Долго потом выплачивают хозяевам из тощих своих получек. И пока выплачивают, Марсель опять превосходный курьер. И он нежно любит свою Мадо. Всё-таки потихоньку ждет, когда хозяева немножко отойдут и опять пошлют его за деньгами, и тогда он нырнет в метро Сен-Жорж, и уж на этот раз отыграется. Теперь-то он знает, на какую лошадь ему ставить!
— Мадле-ен! — Это шеф.
— Иду-у...
Мгновение — и уже подкрашены щеки, и виртуозно подправлены голубые стрелы ресниц, и на красиво очерченный рот с чуть изогнутыми кверху краями ложится жирным слоем багрово-лиловая «Ночь Парижа», и повисает на шее рыжая лиса — летом и зимой, — «как у всякой приличной парижанки»...
Ни одна женщина в мире с таким шиком не накинет на плечи самые дорогие меха, как это делает со своей рыжей лисой наша Мадлен.
Перебросит ее этак непринужденно через плечо, пристегнет за лапы, закинет назад хвост, выпрямится, чуть поднимет гордо посаженную голову, повернется и этак, и так, и боком, и фасом... потопчется перед черным стеклом термостата, красивая, статная, и будто с плеч у нее свисает не жидкая рыжая лиса, а по меньшей мере соболя! И пока Мадлен вертится перед термостатным стеклом, я смотрю на нее и любуюсь ею.
«Если посадить нашу Монмартруаз в щелочной раствор, — сказал как-то Мартэн, — и жесткой щеткой ее продрать как следует, даю голову на отрез — до «Венеры Парижской» докопаешься! Еще похлеще будет, чем ваша Милосская...»
Глава девятнадцатая
Я приоткрыла оконце в кабинет шефа, чтобы взглянуть на часы.
— Я когда-нибудь посмотрю, куда это малышка стала бегать после работы, — сказал Мартэн и занес вторую ногу на стол.
— Не туда, куда вы, — сказала я впервые так смело и почувствовала, как краска залила мне лицо.
— Мала еще. У меня встречи — деловые.
— А в портфеле — ночная пижама и зубная щетка, — язвительно заметила мадам Ламбер, как всегда не отрываясь от машинки.
Шеф замахнулся и запустил ей в спину пресс-папье.
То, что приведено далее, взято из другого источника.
-- pv_equiv track=rewrite | github.com/DenDiv/cpp_course | tree/test/test_data_gen.py | cnt_less
-- ===== SOURCE A (Python) =====
-- def cnt_less(val, l):
--     sort_l = list(sorted(l))
--     cnt = 0
--     for k in sort_l:
--         if val > k:
--             cnt += 1
--         else:
--             break
--     return cnt
-- ===== SOURCE B (Python) =====
-- def cnt_less(val, l):
--     return sum(1 for k in l if k < val)
-- ===== Notes on version B (the rewrite author's own statement) =====
-- stated objective: faster
-- what changed: Replaced sort-then-scan-prefix with a single linear pass counting elements below val (no sorting, no early-break loop).
import Mathlib
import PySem

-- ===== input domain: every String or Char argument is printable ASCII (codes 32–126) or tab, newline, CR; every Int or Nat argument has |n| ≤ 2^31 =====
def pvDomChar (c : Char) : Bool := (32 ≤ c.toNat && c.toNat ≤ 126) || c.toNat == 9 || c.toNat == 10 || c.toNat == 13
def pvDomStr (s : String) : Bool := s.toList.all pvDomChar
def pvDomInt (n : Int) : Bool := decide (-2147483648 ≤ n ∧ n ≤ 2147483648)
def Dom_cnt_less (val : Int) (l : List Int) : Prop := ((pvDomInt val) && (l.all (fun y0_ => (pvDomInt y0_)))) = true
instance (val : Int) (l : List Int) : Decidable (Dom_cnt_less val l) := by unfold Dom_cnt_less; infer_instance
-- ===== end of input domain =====

-- B replaces A's sort + prefix scan with one linear counting pass; same return value everywhere.

-- ===== PORT A =====
-- the 'for k in sort_l: if val > k: cnt += 1 else: break' loop, with its break
def cntLessLoopA (val : Int) : List Int → Int → Int
  | [], cnt => cnt
  | k :: rest, cnt => if val > k then cntLessLoopA val rest (cnt + 1) else cnt

def cnt_less (val : Int) (l : List Int) : Int :=
  let sort_l := PySem.List.sorted l (fun x => x) false
  cntLessLoopA val sort_l 0

-- ===== PORT B =====
def cnt_less_alt (val : Int) (l : List Int) : Int :=
  (l.countP (fun k => decide (k < val)) : Int)

-- ===== PRECONDITION & SPEC =====
def Spec_cnt_less (val : Int) (l : List Int) (out : Int) : Prop := out = cnt_less_alt val l
instance (val : Int) (l : List Int) (out : Int) : Decidable (Spec_cnt_less val l out) := by unfold Spec_cnt_less; infer_instance

-- ===== CLAIM (what is proved, stated in full; the proofs are below) =====
def Claim_equal_cnt_less : Prop := ∀ (val : Int) (l : List Int), Dom_cnt_less val l → Spec_cnt_less val l (cnt_less val l)

-- ===== LEMMAS AND PROOFS =====

theorem cntLessLoopA_acc (val : Int) (xs : List Int) (c : Int) :
    cntLessLoopA val xs c = c + cntLessLoopA val xs 0 := by
  induction xs generalizing c with
  | nil => simp [cntLessLoopA]
  | cons k rest ih =>
    simp only [cntLessLoopA]
    split_ifs with h
    · rw [ih (c + 1), ih (0 + 1)]; ring
    · ring

-- on a list sorted in nondecreasing order, the break-loop counts all elements < val
theorem cntLessLoopA_eq_countP (val : Int) (xs : List Int)
    (hs : xs.Pairwise (· ≤ ·)) :
    cntLessLoopA val xs 0 = (xs.countP (fun k => decide (k < val)) : Int) := by
  induction xs with
  | nil => simp [cntLessLoopA]
  | cons k rest ih =>
    rcases List.pairwise_cons.mp hs with ⟨hk, hrest⟩
    simp only [cntLessLoopA]
    split_ifs with h
    · rw [cntLessLoopA_acc, ih hrest, List.countP_cons]
      simp [show k < val from h]
      ring
    · have : rest.countP (fun k => decide (k < val)) = 0 := by
        rw [List.countP_eq_zero]
        intro x hx
        simp only [decide_eq_true_eq]
        exact fun hlt => absurd (lt_of_le_of_lt (hk x hx) hlt) h
      rw [List.countP_cons, this]
      simp [show ¬ k < val from h]

-- ===== VERDICT (by name: the statement is the Claim_ definition above) =====
theorem cnt_less_spec : Claim_equal_cnt_less := by
  intro val l _
  unfold Spec_cnt_less cnt_less cnt_less_alt
  rw [cntLessLoopA_eq_countP val _ ?hs]
  · congr 1
    exact (PySem.List.sorted_perm l (fun x => x) false).countP_eq _
  · have := PySem.List.sorted_pairwise (xs := l) (key := fun x : Int => x)
    simpa using this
Легкое, перламутровое, оно мягко шмякнулось о плиточный пол. Мадам Ламбер не обернулась и, только чуть втянув голову в плечи, продолжала стучать по клавишам.
Мартэн уселся поглубже, протянул поудобнее на столе ноги.
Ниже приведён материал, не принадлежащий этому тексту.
-- pv_equiv track=rewrite | github.com/acauchyf/chess-coach-agentic | chess_coach/infrastructure/lichess_client.py | _split_pgn_games
-- ===== SOURCE A (Python) =====
-- from typing import List, Optional
--
-- def _split_pgn_games(pgn_text: str) -> List[str]:
--     chunks: List[str] = []
--     current: List[str] = []
--
--     for line in pgn_text.splitlines():
--         if line.startswith("[Event ") and current:
--             chunks.append("\n".join(current).strip())
--             current = [line]
--         else:
--             current.append(line)
--
--     if current:
--         last = "\n".join(current).strip()
--         if last:
--             chunks.append(last)
--
--     return chunks
-- ===== SOURCE B (Python) =====
-- def _span_non_event(rest):
--     """Split rest into (lines before the first '[Event ' line, the remainder)."""
--     for i, line in enumerate(rest):
--         if line.startswith("[Event "):
--             return rest[:i], rest[i:]
--     return rest, []
--
--
-- def _split_pgn_games(pgn_text):
--     lines = pgn_text.splitlines()
--     if not lines:
--         return []
--     out = []
--     first, rest = lines[0], lines[1:]
--     while True:
--         pre, post = _span_non_event(rest)
--         chunk = "\n".join([first] + pre).strip()
--         if not post:
--             if chunk:
--                 out.append(chunk)
--             return out
--         out.append(chunk)
--         first, rest = post[0], post[1:]
-- ===== Notes on version B (the rewrite author's own statement) =====
-- stated objective: alternative
-- what changed: Replaces A's line-by-line state machine (chunks, current buffer) with a group-wise decomposition: repeatedly span off the lines up to the next '[Event ' boundary, render each group with join/strip, filtering only the final group when it strips empty.
import Mathlib
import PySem

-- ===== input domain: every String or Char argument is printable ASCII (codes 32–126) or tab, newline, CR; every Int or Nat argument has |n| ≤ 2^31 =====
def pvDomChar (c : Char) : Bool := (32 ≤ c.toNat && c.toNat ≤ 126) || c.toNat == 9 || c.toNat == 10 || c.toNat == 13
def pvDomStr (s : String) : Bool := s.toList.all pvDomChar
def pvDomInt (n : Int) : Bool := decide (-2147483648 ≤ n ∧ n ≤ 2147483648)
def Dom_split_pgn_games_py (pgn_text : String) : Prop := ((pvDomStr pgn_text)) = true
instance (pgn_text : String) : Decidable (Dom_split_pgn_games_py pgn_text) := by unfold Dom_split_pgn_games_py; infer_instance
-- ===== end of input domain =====

-- B replaces A's line-by-line state machine with a group-wise span/render decomposition; same results, same cost.

-- shared small helpers: line.startswith("[Event ") and "\n".join(cur).strip()
def pvIsEvent (line : String) : Bool := PySem.Str.startswith line "[Event "
def pvJoinStrip (cur : List String) : String := PySem.Str.strip (PySem.Str.join "\n" cur)

-- ===== PORT A =====
-- loop body of A over state (chunks, current)
def pvStepA (st : List String × List String) (line : String) : List String × List String :=
  if pvIsEvent line && !st.2.isEmpty then
    (st.1 ++ [pvJoinStrip st.2], [line])
  else
    (st.1, st.2 ++ [line])

-- A's code after the loop
def pvFinishA (st : List String × List String) : List String :=
  if !st.2.isEmpty then
    let last := pvJoinStrip st.2
    if last ≠ "" then st.1 ++ [last] else st.1
  else st.1

def split_pgn_games_py (pgn_text : String) : List String :=
  pvFinishA ((PySem.Str.splitlines pgn_text).foldl pvStepA ([], []))

-- ===== PORT B =====
-- _span_non_event: lines before the first '[Event ' line, and the remainder
def pvSpanNonEvent : List String → List String × List String
  | [] => ([], [])
  | l :: ls =>
    if pvIsEvent l then ([], l :: ls)
    else
      let r := pvSpanNonEvent ls
      (l :: r.1, r.2)

theorem pvSpanNonEvent_snd_len (ls : List String) : (pvSpanNonEvent ls).2.length ≤ ls.length := by
  induction ls with
  | nil => simp [pvSpanNonEvent]
  | cons l ls ih =>
    simp only [pvSpanNonEvent]
    split
    · simp
    · simpa using Nat.le_succ_of_le ih

-- B's while-loop, tail-recursive on the remaining lines
def pvGamesLoop (out : List String) (first : String) (rest : List String) : List String :=
  match h : pvSpanNonEvent rest with
  | (pre, []) =>
      let chunk := pvJoinStrip (first :: pre)
      if chunk ≠ "" then out ++ [chunk] else out
  | (pre, p :: ps) =>
      pvGamesLoop (out ++ [pvJoinStrip (first :: pre)]) p ps
termination_by rest.length
decreasing_by
  have hlen := pvSpanNonEvent_snd_len rest
  rw [h] at hlen
  simp at hlen
  omega

def split_pgn_games_py_alt (pgn_text : String) : List String :=
  match PySem.Str.splitlines pgn_text with
  | [] => []
  | l :: ls => pvGamesLoop [] l ls

-- ===== PRECONDITION & SPEC =====
def Spec_split_pgn_games_py (pgn_text : String) (out : List String) : Prop := out = split_pgn_games_py_alt pgn_text
instance (pgn_text : String) (out : List String) : Decidable (Spec_split_pgn_games_py pgn_text out) := by unfold Spec_split_pgn_games_py; infer_instance

-- ===== CLAIM (what is proved, stated in full; the proofs are below) =====
def Claim_equal_split_pgn_games_py : Prop := ∀ (pgn_text : String), Dom_split_pgn_games_py pgn_text → Spec_split_pgn_games_py pgn_text (split_pgn_games_py pgn_text)

-- ===== LEMMAS AND PROOFS =====

-- proof-side helper: the games produced from current buffer `cur` and remaining lines
def pvGamesCur (out cur : List String) : List String → List String
  | [] => if pvJoinStrip cur ≠ "" then out ++ [pvJoinStrip cur] else out
  | l :: ls =>
    if pvIsEvent l then pvGamesCur (out ++ [pvJoinStrip cur]) [l] ls
    else pvGamesCur out (cur ++ [l]) ls

theorem pvSpan_head_event (rest : List String) (pre : List String) (p : String) (ps : List String)
    (h : pvSpanNonEvent rest = (pre, p :: ps)) : pvIsEvent p = true := by
  induction rest generalizing pre with
  | nil => simp [pvSpanNonEvent] at h
  | cons l ls ih =>
    simp only [pvSpanNonEvent] at h
    split at h
    · rename_i hb
      injection h with h1 h2
      injection h2 with h3 _
      subst h3; exact hb
    · injection h with h1 h2
      exact ih (pvSpanNonEvent ls).1 (by rw [← h2])

theorem pvGamesCur_span (rest : List String) : ∀ (out cur pre post : List String),
    pvSpanNonEvent rest = (pre, post) →
    pvGamesCur out cur rest = pvGamesCur out (cur ++ pre) post := by
  induction rest with
  | nil =>
    intro out cur pre post h
    simp [pvSpanNonEvent] at h
    obtain ⟨rfl, rfl⟩ := h
    simp
  | cons l ls ih =>
    intro out cur pre post h
    simp only [pvSpanNonEvent] at h
    split at h
    · rename_i hb
      injection h with h1 h2
      subst h1; subst h2
      simp
    · rename_i hb
      injection h with h1 h2
      subst h1; subst h2
      have hbf : pvIsEvent l = false := by simpa using hb
      rw [show pvGamesCur out cur (l :: ls) = pvGamesCur out (cur ++ [l]) ls by
            simp [pvGamesCur, hbf]]
      rw [ih out (cur ++ [l]) (pvSpanNonEvent ls).1 (pvSpanNonEvent ls).2 rfl]
      simp

theorem pvGamesLoop_eq_cur (out : List String) (first : String) (rest : List String) :
    pvGamesLoop out first rest = pvGamesCur out [first] rest := by
  fun_induction pvGamesLoop out first rest with
  | case1 out first rest pre h chunk hch =>
    rw [pvGamesCur_span rest out [first] pre [] h]
    simp only [pvGamesCur, List.cons_append, List.nil_append]
    rw [if_pos (by simpa using hch)]
  | case2 out first rest pre h chunk hch =>
    rw [pvGamesCur_span rest out [first] pre [] h]
    simp only [pvGamesCur, List.cons_append, List.nil_append]
    rw [if_neg (by simpa using hch)]
  | case3 out first rest pre p ps h ih =>
    rw [pvGamesCur_span rest out [first] pre (p :: ps) h]
    have hp : pvIsEvent p = true := pvSpan_head_event rest pre p ps h
    rw [show pvGamesCur out ([first] ++ pre) (p :: ps)
          = pvGamesCur (out ++ [pvJoinStrip ([first] ++ pre)]) [p] ps by
        simp [pvGamesCur, hp]]
    simpa using ih

theorem pvMain (rest : List String) : ∀ (out cur : List String), cur ≠ [] →
    pvFinishA (rest.foldl pvStepA (out, cur)) = pvGamesCur out cur rest := by
  induction rest with
  | nil =>
    intro out cur hcur
    have hne : cur.isEmpty = false := by simpa [List.isEmpty_iff] using hcur
    simp [pvFinishA, hne, pvGamesCur]
  | cons l ls ih =>
    intro out cur hcur
    have hne : cur.isEmpty = false := by simpa [List.isEmpty_iff] using hcur
    by_cases hb : pvIsEvent l = true
    · have hstep : pvStepA (out, cur) l = (out ++ [pvJoinStrip cur], [l]) := by
        simp [pvStepA, hb, hne]
      rw [List.foldl_cons, hstep, ih _ _ (by simp)]
      simp [pvGamesCur, hb]
    · have hbf : pvIsEvent l = false := by simpa using hb
      have hstep : pvStepA (out, cur) l = (out, cur ++ [l]) := by
        simp [pvStepA, hbf]
      rw [List.foldl_cons, hstep, ih _ _ (by simp)]
      simp [pvGamesCur, hbf]

-- ===== VERDICT (by name: the statement is the Claim_ definition above) =====
theorem split_pgn_games_py_spec : Claim_equal_split_pgn_games_py := by
  intro pgn_text _
  unfold Spec_split_pgn_games_py split_pgn_games_py split_pgn_games_py_alt
  cases h : PySem.Str.splitlines pgn_text with
  | nil => simp [pvFinishA]
  | cons l ls =>
    show pvFinishA (List.foldl pvStepA ([], []) (l :: ls)) = pvGamesLoop [] l ls
    rw [pvGamesLoop_eq_cur]
    have h1 : pvStepA ([], []) l = ([], [l]) := by simp [pvStepA]
    simp only [List.foldl_cons, h1]
    exact pvMain ls [] [l] (by simp)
— Наша малышка только лицом не удалась, а в остальном девочка недурна, ножки одни чего сто́ят. Находка для Родена.
Я смотрела на него в упор.
— Есть в русской женщине какое-то особое очарование... азиатское...
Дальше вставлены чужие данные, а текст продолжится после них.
theorem pvSkipFront_suffix (moved : PySem.Set Int) (front : List (Int × String)) :
    (pvSkipFront moved front) <:+ front := by
  induction front with
  | nil => simp [pvSkipFront]
  | cons p rest ih =>
      rw [pvSkipFront]
      split
      · exact ih.trans (List.suffix_cons p rest)
      · exact List.suffix_refl _

theorem pvSkipFront_filter (moved : PySem.Set Int) (front : List (Int × String)) :
    (pvSkipFront moved front).filter (fun p => !(moved.contains p.1)) =
      front.filter (fun p => !(moved.contains p.1)) := by
  induction front with
  | nil => simp [pvSkipFront]
  | cons p rest ih =>
      rw [pvSkipFront]
      rcases hp : moved.contains p.1 with _ | _
      · rw [if_neg Bool.false_ne_true]
      · rw [if_pos rfl, ih,
          List.filter_cons_of_neg (by simp only [hp, Bool.not_true]; exact Bool.false_ne_true)]

theorem pvSkipFront_cons (moved : PySem.Set Int) (front : List (Int × String))
    (p : Int × String) (rest : List (Int × String))
    (h : pvSkipFront moved front = p :: rest) :
    front.filter (fun p => !(moved.contains p.1)) =
      p :: rest.filter (fun p => !(moved.contains p.1)) := by
  have hlive : moved.contains p.1 = false := by
    induction front with
    | nil => simp [pvSkipFront] at h
    | cons x xs ih =>
        rw [pvSkipFront] at h
        rcases hx : moved.contains x.1 with _ | _
        · rw [if_neg (by rw [hx]; exact Bool.false_ne_true)] at h
          obtain ⟨h1, -⟩ := List.cons.inj h
          rw [← h1]; exact hx
        · rw [if_pos hx] at h; exact ih h
  rw [← pvSkipFront_filter moved front, h,
    List.filter_cons_of_pos (by simp only [hlive, Bool.not_false])]

theorem pvSkipFront_nil (moved : PySem.Set Int) (front : List (Int × String))
    (h : pvSkipFront moved front = []) :
    front.filter (fun p => !(moved.contains p.1)) = [] := by
  rw [← pvSkipFront_filter moved front, h]
  rfl

theorem pvPopTail_suffix (ver : PySem.Dict Int Int) (t : List (Int × String × Int)) :
    (pvPopTail ver t).1 <:+ t := by
  induction t with
  | nil => simp [pvPopTail]
  | cons e rest ih =>
      rw [pvPopTail]
      split
      · exact (List.suffix_cons e rest)
      · exact ih.trans (List.suffix_cons e rest)

theorem pvPopTail_cons (ver : PySem.Dict Int Int) (t : List (Int × String × Int))
    (e : Int × String × Int) (R : List (Int × String × Int))
    (h : t.filter (fun e => ver.get? e.1 == some e.2.2) = e :: R) :
    (pvPopTail ver t).2 = some (e.1, e.2.1) ∧
      (pvPopTail ver t).1.filter (fun e => ver.get? e.1 == some e.2.2) = R := by
  induction t with
  | nil => simp at h
  | cons x xs ih =>
      rw [pvPopTail]
      rcases hx : (ver.get? x.1 == some x.2.2) with _ | _
      · rw [List.filter_cons_of_neg (by simp only [hx]; exact Bool.false_ne_true)] at h
        simpa using ih h
      · rw [List.filter_cons_of_pos (by simp [hx])] at h
        simp only [List.cons.injEq] at h
        obtain ⟨rfl, rfl⟩ := h
        simp

-- one rotation step of the per-value pointer
theorem pvRot_step (q : List Int) (i : Int) (h0 : 0 ≤ i) (hl : i < (q.length : Int)) :
    ∃ j rest, pvRot q i = j :: rest ∧ PySem.List.pyGet? q i = some j ∧
      pvRot q (PySem.Int.mod (i + 1) (q.length : Int)) = rest ++ [j] := by
  have hlen : i.toNat < q.length := by omega
  have hget : PySem.List.pyGet? q i = some q[i.toNat] :=
    PySem.List.pyGet?_eq_some_getElem q h0 hl
  refine ⟨q[i.toNat], q.drop (i.toNat + 1) ++ q.take i.toNat, ?_, hget, ?_⟩
  · rw [pvRot, List.drop_eq_getElem_cons hlen, List.cons_append]
  · have hmodlen : 0 < (q.length : Int) := by omega
    have htake : q.take (i.toNat + 1) = q.take i.toNat ++ [q[i.toNat]] := by
      rw [← List.take_concat_get' q i.toNat hlen]
    by_cases hend : i + 1 = (q.length : Int)
    · have hmod : PySem.Int.mod (i + 1) (q.length : Int) = 0 := by
        rw [hend, PySem.Int.mod_eq_emod_of_pos hmodlen, Int.emod_self]
      have hdroplen : q.drop (i.toNat + 1) = [] := by
        apply List.drop_eq_nil_of_le; omega
      rw [hmod, pvRot, hdroplen]
      simp only [Int.toNat_zero, List.drop_zero, List.take_zero, List.append_nil,
        List.nil_append]
      have : q = q.take (i.toNat + 1) := by
        rw [List.take_of_length_le]; omega
      exact this.trans htake
    · have hmod : PySem.Int.mod (i + 1) (q.length : Int) = i + 1 := by
        rw [PySem.Int.mod_eq_emod_of_pos hmodlen, Int.emod_eq_of_lt (by omega) (by omega)]
      have htn : (i + 1).toNat = i.toNat + 1 := by omega
      rw [hmod, pvRot, htn, htake]
      rw [← List.append_assoc]

-- the hand is the first four live cards
theorem pvHand_take (st : PvStB) (h : st.hand.length = min 4 (pvLive st).length) :
    st.hand = (pvLive st).take 4 := by
  obtain ⟨R, hR⟩ : ∃ R, pvLive st = st.hand ++ R :=
    ⟨_, by rw [pvLive, List.append_assoc]⟩
  rw [hR, List.length_append] at h
  rw [hR]
  rcases Nat.le_total 4 (st.hand.length + R.length) with h4 | h4
  · rw [List.take_append_of_le_length (by omega), List.take_of_length_le (by omega)]
  · have hR0 : R = [] := List.length_eq_zero_iff.mp (by omega)
    subst hR0
    rw [List.append_nil, List.take_of_length_le (by omega)]

-- in a list with distinct ids the decomposition at an element is unique
theorem pvUniqueSplit {α : Type} (f : α → Int) (x : α) :
    ∀ (l1 m1 l2 m2 : List α), ((l1 ++ x :: l2).map f).Nodup →
      l1 ++ x :: l2 = m1 ++ x :: m2 → l1 = m1 ∧ l2 = m2 := by
  intro l1
  induction l1 with
  | nil =>
      intro m1 l2 m2 hnd heq
      cases m1 with
      | nil => simpa using heq
      | cons b m1' =>
          exfalso
          simp only [List.nil_append, List.cons_append, List.cons.injEq] at heq
          obtain ⟨rfl, heq2⟩ := heq
          simp only [List.nil_append, List.map_cons, List.nodup_cons] at hnd
          exact hnd.1 (by rw [heq2]; simp)
  | cons a l1' ih =>
      intro m1 l2 m2 hnd heq
      cases m1 with
      | nil =>
          exfalso
          simp only [List.nil_append, List.cons_append, List.cons.injEq] at heq
          obtain ⟨rfl, heq2⟩ := heq
          simp only [List.cons_append, List.map_cons, List.nodup_cons] at hnd
          exact hnd.1 (by simp)
      | cons b m1' =>
          simp only [List.cons_append, List.cons.injEq] at heq
          obtain ⟨rfl, heq2⟩ := heq
          have hnd' : ((l1' ++ x :: l2).map f).Nodup := by
            simp only [List.cons_append, List.map_cons, List.nodup_cons] at hnd
            exact hnd.2
          obtain ⟨h1, h2⟩ := ih m1' l2 m2 hnd' heq2
          exact ⟨by rw [h1], h2⟩

-- an id cannot occur on both sides of an append with distinct ids
theorem pvDisjointIds {α β : Type} (f : α → Int) (g : β → Int) (A : List α) (B : List β) (j : Int)
    (hnd : (A.map f ++ B.map g).Nodup) (ha : j ∈ A.map f) (hb : j ∈ B.map g) : False :=
  (List.disjoint_of_nodup_append hnd) ha hb

-- bumping j's version stamp kills exactly j's live tail entries
theorem pvTailVer (tail : List (Int × String × Int)) (ver : PySem.Dict Int Int) (j s : Int)
    (hs : ver.getD j 0 < s)
    (hst : ∀ e ∈ tail, e.2.2 ≤ ver.getD e.1 0) :
    tail.filter (fun e => (ver.insert j s).get? e.1 == some e.2.2) =
      (tail.filter (fun e => ver.get? e.1 == some e.2.2)).filter (fun e => !(e.1 == j)) := by
  rw [List.filter_filter]
  apply List.filter_congr
  intro e he
  by_cases hej : e.1 = j
  · have h1 : (ver.insert j s).get? e.1 = some s := by
      rw [hej, PySem.Dict.get?_insert, if_pos rfl]
    have h2 : e.2.2 ≠ s := by
      have := hst e he
      rw [hej] at this
      omega
    have hl : (some s == some e.2.2) = false := by
      simp only [beq_eq_false_iff_ne, ne_eq, Option.some.injEq]
      exact fun h => h2 h.symm
    rw [h1, hl, hej]
    simp
  · have h1 : (ver.insert j s).get? e.1 = ver.get? e.1 := by
      rw [PySem.Dict.get?_insert, if_neg hej]
    simp [h1, hej]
— Вам недоступное, — сказала мадам Ламбер.
— Это с какой же стороны?
— Со всех.
— Гм. Это мы еще увидим. Пусть только подрастет. Верно, малыш?
Я захлопнула окошко.
На столе зазвонил телефон. Мадам Ламбер сняла трубку и сразу передала ее Мартэну.
— Немедленно выезжаем! — сказал шеф солидно.